Furthermore, wsp_navigate_increment() is iterative, so it traverses 1 adjacent grid point at a time in 1 of 8 directions without repeated calculations in the same direction.
To navigate to a new destination after reaching the current destination, wsp_navigate_initialize_points() is required to initialize new source and destination points with new s.destination_x, s.destination_y, s.source_x and s.source_y coordinates.
Whenever the grid size changes, wsp_navigate_initialize_bounds() is required before initializing the source and destination points with wsp_navigate_initialize_points().

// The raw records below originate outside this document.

-- pv_equiv track=rewrite | github.com/letovesnoi/Bioinformatics_Algorithms | lesson5/MultiplePatternMatching.py | Count
-- ===== SOURCE A (Python) =====
-- def Count(LastColumn, C):
--     symbols = ['$', 'A', 'C', 'G', 'T']
--     count = {'$':[0], 'A':[0], 'C':[0], 'G':[0], 'T':[0]}
--     for symbol in symbols:
--         tempCount = 0
--         for i in range(1, len(LastColumn) + 1):
--             j = LastColumn[i - 1]
--             if j == symbol:
--                 tempCount += 1
--             if (i) % C == 0:
--                 count[symbol].append(tempCount)
--     return count
-- ===== SOURCE B (Python) =====
-- def Count(LastColumn, C):
--     symbols = ['$', 'A', 'C', 'G', 'T']
--     run = {s: 0 for s in symbols}
--     res = {s: [0] for s in symbols}
--     for i, ch in enumerate(LastColumn, 1):
--         if ch in run:
--             run[ch] += 1
--         if i % C == 0:
--             for s in symbols:
--                 res[s].append(run[s])
--     return res
-- ===== Notes on version B (the rewrite author's own statement) =====
-- stated objective: faster
-- what changed: Replaces A's five separate passes over LastColumn (one per symbol, each indexing by position) with a single enumerate pass maintaining a dict of running counts, appending all five counts at each checkpoint.
import Mathlib
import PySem

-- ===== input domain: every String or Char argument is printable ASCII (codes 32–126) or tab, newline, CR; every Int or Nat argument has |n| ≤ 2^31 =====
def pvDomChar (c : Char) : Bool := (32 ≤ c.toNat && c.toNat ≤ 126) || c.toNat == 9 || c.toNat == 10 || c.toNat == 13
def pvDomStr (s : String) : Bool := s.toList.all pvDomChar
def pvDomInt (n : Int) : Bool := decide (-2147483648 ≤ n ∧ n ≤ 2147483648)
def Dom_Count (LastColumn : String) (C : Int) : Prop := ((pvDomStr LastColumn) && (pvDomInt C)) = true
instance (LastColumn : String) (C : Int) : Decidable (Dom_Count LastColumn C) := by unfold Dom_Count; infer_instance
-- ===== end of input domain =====

-- B replaces A's five per-symbol passes over LastColumn by one pass keeping all five running
-- counts; same return value. Python's one-character strings (the symbols and LastColumn[i-1])
-- are represented as Char and the dict keys wrapped back to String on return, exactly.

set_option maxRecDepth 4096

-- ===== PORT A =====
def pvSyms : List Char := ['$', 'A', 'C', 'G', 'T']

-- one iteration of A's inner "for i in range(1, len(LastColumn) + 1)" loop
def pvStepA (cs : List Char) (C : Int) (symbol : Char)
    (st : Int × PySem.Dict Char (List Int)) (i : Int) : Int × PySem.Dict Char (List Int) :=
  let j := PySem.List.pyGetD cs (i - 1) ' '
  let tempCount := if j = symbol then st.1 + 1 else st.1
  (tempCount,
    if PySem.Int.mod i C = 0 then st.2.modify symbol [] (fun l => l ++ [tempCount]) else st.2)

-- one iteration of A's outer "for symbol in symbols" loop (tempCount = 0, then the inner loop)
def pvPassA (cs : List Char) (C : Int)
    (count : PySem.Dict Char (List Int)) (symbol : Char) : PySem.Dict Char (List Int) :=
  ((PySem.List.pyRange 1 (PySem.List.len cs + 1) 1).foldl (pvStepA cs C symbol) (0, count)).2

def Count (LastColumn : String) (C : Int) : List (String × List Int) :=
  let cs := LastColumn.toList
  ((pvSyms.foldl (pvPassA cs C)
      (PySem.Dict.ofList [('$', [0]), ('A', [0]), ('C', [0]), ('G', [0]), ('T', [0])])).items).map
    (fun p => (String.ofList [p.1], p.2))

-- ===== PORT B =====
-- one iteration of B's single "for i, ch in enumerate(LastColumn, 1)" loop
def pvStepB (C : Int) (st : PySem.Dict Char Int × PySem.Dict Char (List Int))
    (p : Int × Char) : PySem.Dict Char Int × PySem.Dict Char (List Int) :=
  let run := if st.1.contains p.2 then st.1.insert p.2 (st.1.getD p.2 0 + 1) else st.1
  let res := if PySem.Int.mod p.1 C = 0
    then pvSyms.foldl (fun r s => r.modify s [] (fun l => l ++ [run.getD s 0])) st.2
    else st.2
  (run, res)

def Count_alt (LastColumn : String) (C : Int) : List (String × List Int) :=
  ((PySem.List.enumerate LastColumn.toList 1).foldl (pvStepB C)
      (PySem.Dict.ofList (pvSyms.map fun s => (s, (0 : Int))),
       PySem.Dict.ofList (pvSyms.map fun s => (s, ([0] : List Int))))).2.items.map
    (fun p => (String.ofList [p.1], p.2))

-- ===== PRECONDITION & SPEC =====
-- Pre_ excludes only C = 0 with a nonempty LastColumn: there Python's "i % C" raises
-- ZeroDivisionError (in A and in B alike; with an empty string the loop never runs).
def Pre_Count (LastColumn : String) (C : Int) : Prop := LastColumn.toList = [] ∨ C ≠ 0
instance (LastColumn : String) (C : Int) : Decidable (Pre_Count LastColumn C) := by
  unfold Pre_Count; infer_instance

def pvWitness_Count : String × Int := ("AC$T", 2)

def Spec_Count (LastColumn : String) (C : Int) (out : List (String × List Int)) : Prop :=
  out = Count_alt LastColumn C
instance (LastColumn : String) (C : Int) (out : List (String × List Int)) :
    Decidable (Spec_Count LastColumn C out) := by unfold Spec_Count; infer_instance

-- ===== CLAIM (what is proved, stated in full; the proofs are below) =====
def Claim_equal_Count : Prop := ∀ (LastColumn : String) (C : Int),
  Dom_Count LastColumn C → Pre_Count LastColumn C → Spec_Count LastColumn C (Count LastColumn C)

-- ===== LEMMAS AND PROOFS =====

-- the checkpointed counts appended for symbol sym during the first m characters
def pvSeg (cs : List Char) (C : Int) (sym : Char) : Nat → List Int
  | 0 => []
  | m + 1 => pvSeg cs C sym m ++
      (if PySem.Int.mod ((m : Int) + 1) C = 0 then [((cs.take (m + 1)).count sym : Int)] else [])

lemma mk5_getD {α : Type} (w : Char → α) (d0 : α) (c : Char) (h : c ∈ pvSyms) :
    (PySem.Dict.mk (pvSyms.map fun s => (s, w s))).getD c d0 = w c := by
  fin_cases h
  all_goals simp [pvSyms, PySem.Dict.getD, PySem.Dict.get?]

lemma mk5_contains {α : Type} (w : Char → α) (c : Char) :
    (PySem.Dict.mk (pvSyms.map fun s => (s, w s))).contains c = decide (c ∈ pvSyms) := by
  have h : ∀ a : Char, (a == c) = decide (c = a) := fun a => by
    rw [Bool.eq_iff_iff]; simp; exact eq_comm
  simp only [PySem.Dict.contains, List.any_map]
  simp [pvSyms, h]

lemma mk5_insert {α : Type} (w : Char → α) (c : Char) (h : c ∈ pvSyms) (v : α) :
    (PySem.Dict.mk (pvSyms.map fun s => (s, w s))).insert c v
      = PySem.Dict.mk (pvSyms.map fun s => (s, if s = c then v else w s)) := by
  fin_cases h
  all_goals simp [pvSyms, PySem.Dict.insert, PySem.Dict.contains]

lemma mk5_modify_all (g : Char → Int) (w : Char → List Int) :
    pvSyms.foldl (fun r s => r.modify s ([] : List Int) (fun l => l ++ [g s]))
      (PySem.Dict.mk (pvSyms.map fun s => (s, w s)))
    = PySem.Dict.mk (pvSyms.map fun s => (s, w s ++ [g s])) := by
  simp [pvSyms, PySem.Dict.modify, PySem.Dict.insert, PySem.Dict.contains,
        PySem.Dict.getD, PySem.Dict.get?, List.foldl]

lemma pvSeg_append (cs ds : List Char) (C : Int) (sym : Char) :
    ∀ m : Nat, m ≤ cs.length → pvSeg (cs ++ ds) C sym m = pvSeg cs C sym m := by
  intro m
  induction m with
  | zero => intro _; rfl
  | succ m ih =>
      intro h
      simp only [pvSeg, ih (by omega), List.take_append_of_le_length (by omega : m + 1 ≤ cs.length)]

lemma count_take_succ (cs : List Char) (sym : Char) (m : Nat) (hm : m < cs.length) :
    (((cs.take (m + 1)).count sym : Int))
      = (if cs.getD m ' ' = sym then ((cs.take m).count sym : Int) + 1
         else ((cs.take m).count sym : Int)) := by
  have ht : cs.take (m + 1) = cs.take m ++ [cs[m]] := by
    rw [List.take_add_one, List.getElem?_eq_getElem hm]; rfl
  rw [List.getD_eq_getElem cs ' ' hm, ht, List.count_append]
  by_cases hj : cs[m] = sym
  · rw [if_pos hj, hj]
    push_cast [List.count_cons, List.count_nil]
    simp
  · rw [if_neg hj]
    have : List.count sym [cs[m]] = 0 := by
      simp [List.count_cons, List.count_nil]
      exact fun h => hj h
    rw [this]
    push_cast
    ring

lemma pvPassA_loop (cs : List Char) (C : Int) (sym : Char) (hs : sym ∈ pvSyms)
    (w : Char → List Int) :
    ∀ m : Nat, m ≤ cs.length →
      (PySem.List.pyRange 1 ((m : Int) + 1) 1).foldl (pvStepA cs C sym)
        (0, PySem.Dict.mk (pvSyms.map fun s => (s, w s)))
      = (((cs.take m).count sym : Int),
         PySem.Dict.mk (pvSyms.map fun s => (s, if s = sym then w sym ++ pvSeg cs C sym m else w s))) := by
  intro m
  induction m with
  | zero =>
      intro _
      rw [PySem.List.pyRange_one_eq_nil (by omega)]
      have hmap : (pvSyms.map fun s => (s, w s))
          = pvSyms.map fun s => (s, if s = sym then w sym ++ pvSeg cs C sym 0 else w s) :=
        List.map_congr_left fun s _ => by by_cases h : s = sym <;> simp [h, pvSeg]
      simp only [List.foldl_nil, List.take_zero, List.count_nil, Nat.cast_zero, hmap]
  | succ m ih =>
      intro hm1
      have hm : m < cs.length := by omega
      rw [show (((m + 1 : Nat) : Int) + 1) = ((m : Int) + 1) + 1 by push_cast; ring,
          PySem.List.pyRange_one_succ_right (by omega), List.foldl_append, ih (by omega)]
      simp only [List.foldl_cons, List.foldl_nil, pvStepA]
      rw [show ((m : Int) + 1 - 1) = ((m : Int)) by ring, PySem.List.pyGetD_natCast]
      rw [← count_take_succ cs sym m hm]
      refine congrArg (Prod.mk _) ?_
      by_cases hc : PySem.Int.mod ((m : Int) + 1) C = 0
      · rw [if_pos hc, PySem.Dict.modify, mk5_getD _ _ _ hs, mk5_insert _ _ hs]
        refine congrArg _ (List.map_congr_left fun s _ => ?_)
        by_cases h : s = sym <;> simp [h, pvSeg, hc, List.append_assoc]
      · rw [if_neg hc]
        refine congrArg _ (List.map_congr_left fun s _ => ?_)
        by_cases h : s = sym <;> simp [h, pvSeg, hc]

lemma pvPassA_mk5 (cs : List Char) (C : Int) (sym : Char) (hs : sym ∈ pvSyms)
    (w : Char → List Int) :
    pvPassA cs C (PySem.Dict.mk (pvSyms.map fun s => (s, w s))) sym
      = PySem.Dict.mk (pvSyms.map fun s =>
          (s, if s = sym then w sym ++ pvSeg cs C sym cs.length else w s)) := by
  unfold pvPassA
  rw [show PySem.List.len cs + 1 = ((cs.length : Int) + 1) by simp]
  rw [pvPassA_loop cs C sym hs w cs.length (le_refl _)]

lemma count_append_singleton (cs : List Char) (c s : Char) :
    (((cs ++ [c]).count s : Nat) : Int) = if s = c then (cs.count s : Int) + 1 else (cs.count s : Int) := by
  rw [List.count_append]
  by_cases h : s = c
  · rw [if_pos h, h]
    push_cast [List.count_cons, List.count_nil]
    simp
  · rw [if_neg h]
    have h0 : List.count s [c] = 0 := by
      simp [List.count_cons, List.count_nil]
      exact fun e => h e.symm
    rw [h0]
    push_cast
    ring

lemma pvAlt_loop (C : Int) (cs : List Char) :
    (PySem.List.enumerate cs 1).foldl (pvStepB C)
      (PySem.Dict.mk (pvSyms.map fun s => (s, (0 : Int))),
       PySem.Dict.mk (pvSyms.map fun s => (s, ([0] : List Int))))
    = (PySem.Dict.mk (pvSyms.map fun s => (s, (cs.count s : Int))),
       PySem.Dict.mk (pvSyms.map fun s => (s, 0 :: pvSeg cs C s cs.length))) := by
  induction cs using List.reverseRecOn with
  | nil => simp [PySem.List.enumerate_nil, pvSeg]
  | append_singleton cs c ih =>
      rw [PySem.List.enumerate_append, List.foldl_append, ih]
      simp only [PySem.List.enumerate_cons, PySem.List.enumerate_nil, List.foldl_cons,
        List.foldl_nil, pvStepB]
      have hrun : (if (PySem.Dict.mk (pvSyms.map fun s => (s, (cs.count s : Int)))).contains c = true
            then (PySem.Dict.mk (pvSyms.map fun s => (s, (cs.count s : Int)))).insert c
                   ((PySem.Dict.mk (pvSyms.map fun s => (s, (cs.count s : Int)))).getD c 0 + 1)
            else PySem.Dict.mk (pvSyms.map fun s => (s, (cs.count s : Int))))
          = PySem.Dict.mk (pvSyms.map fun s => (s, ((cs ++ [c]).count s : Int))) := by
        rw [mk5_contains]
        by_cases hc : c ∈ pvSyms
        · rw [if_pos (by simpa using hc), mk5_getD _ _ _ hc, mk5_insert _ _ hc]
          refine congrArg _ (List.map_congr_left fun s _ => ?_)
          rw [count_append_singleton]
          by_cases h : s = c <;> simp [h]
        · rw [if_neg (by simpa using hc)]
          refine congrArg _ (List.map_congr_left fun s hs => ?_)
          have hne : s ≠ c := fun e => hc (e ▸ hs)
          rw [count_append_singleton, if_neg hne]
      rw [hrun]
      refine congrArg (Prod.mk _) ?_
      rw [show (1 + (cs.length : Int)) = ((cs.length : Int) + 1) by ring]
      have hlen : (cs ++ [c]).length = cs.length + 1 := by simp
      by_cases hm : PySem.Int.mod ((cs.length : Int) + 1) C = 0
      · rw [if_pos hm, mk5_modify_all]
        refine congrArg _ (List.map_congr_left fun s hs => ?_)
        rw [mk5_getD _ _ _ hs, hlen]
        simp only [pvSeg, pvSeg_append cs [c] C s cs.length (le_refl _), hm, if_pos,
          List.take_of_length_le (by simp : (cs ++ [c]).length ≤ cs.length + 1)]
        simp
      · rw [if_neg hm]
        refine congrArg _ (List.map_congr_left fun s hs => ?_)
        rw [hlen]
        simp only [pvSeg, pvSeg_append cs [c] C s cs.length (le_refl _), hm, if_false]
        simp

-- ===== VERDICT (by name: the statement is the Claim_ definition above) =====
theorem Count_spec : Claim_equal_Count := by
  intro L C _ _
  show Count L C = Count_alt L C
  simp only [Count, Count_alt]
  rw [show PySem.Dict.ofList [('$', ([0] : List Int)), ('A', [0]), ('C', [0]), ('G', [0]), ('T', [0])]
        = PySem.Dict.mk (pvSyms.map fun s => (s, ([0] : List Int))) from rfl,
      show PySem.Dict.ofList (pvSyms.map fun s => (s, (0 : Int)))
        = PySem.Dict.mk (pvSyms.map fun s => (s, (0 : Int))) from rfl,
      show PySem.Dict.ofList (pvSyms.map fun s => (s, ([0] : List Int)))
        = PySem.Dict.mk (pvSyms.map fun s => (s, ([0] : List Int))) from rfl]
  rw [pvAlt_loop]
  rw [show ∀ {β : Type} (f : β → Char → β) (i : β),
        pvSyms.foldl f i = f (f (f (f (f i '$') 'A') 'C') 'G') 'T' from fun f i => rfl]
  rw [pvPassA_mk5 _ _ _ (by decide), pvPassA_mk5 _ _ _ (by decide), pvPassA_mk5 _ _ _ (by decide),
      pvPassA_mk5 _ _ _ (by decide), pvPassA_mk5 _ _ _ (by decide)]
  refine congrArg (List.map _)
    (congrArg PySem.Dict.items (congrArg PySem.Dict.mk (List.map_congr_left fun s hs => ?_)))
  fin_cases hs <;> simp
def getMinScore_alt (watch_history : List Int) (series1 : Option Int) (series2 : Option Int) : Int :=
  let n : Int := watch_history.length
  if n = 0 then 0
  else if n = 1 then 1
  else
    match series1 with
    | none => 0
    | some a =>
      match series2 with
      | none => 0
      | some b =>
        if a ∉ watch_history ∨ b ∉ watch_history then 0
        else
          let pos1 := posIdx a watch_history 0
          let pos2 := posIdx b watch_history 0
          pos1.foldl (fun ans i => bInner i pos2 ans) n

-- ===== PRECONDITION & SPEC =====
def Spec_getMinScore (watch_history : List Int) (series1 : Option Int) (series2 : Option Int) (out : Int) : Prop := out = getMinScore_alt watch_history series1 series2
instance (watch_history : List Int) (series1 : Option Int) (series2 : Option Int) (out : Int) : Decidable (Spec_getMinScore watch_history series1 series2 out) := by unfold Spec_getMinScore; infer_instance

-- ===== CLAIM (what is proved, stated in full; the proofs are below) =====
def Claim_equal_getMinScore : Prop := ∀ (watch_history : List Int) (series1 : Option Int) (series2 : Option Int), Dom_getMinScore watch_history series1 series2 → Spec_getMinScore watch_history series1 series2 (getMinScore watch_history series1 series2)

4-directional navigation is omitted because it's a trivial adjustment from the 8-directional result and it's dependent on the position of obstacles.
For example, the 8-directional calculation from position 21 to 32 in the following grid with obstacles marked as 4 doesn't need to consider adjacent obstacles, but the 4-directional adjustment considers a possible obstacle at either position 22 or 31.
0 0 0 0 0 0 0 0 0 0
0 0 0 0 0 0 0 0 0 0
0 1 0 0 0 0 0 0 0 0
0 4 3 0 0 0 0 0 0 0
0 0 4 3 0 0 0 0 0 0
0 0 4 3 0 0 0 0 0 0
0 0 4 3 0 0 0 0 0 0
0 0 0 2 0 0 0 0 0 0
0 0 0 0 0 0 0 0 0 0
0 0 0 0 0 0 0 0 0 0
In this instance, a 4-directional implementation should adjust the calculation step from 11 to 1 instead of 10 based on the obstacle at position 31.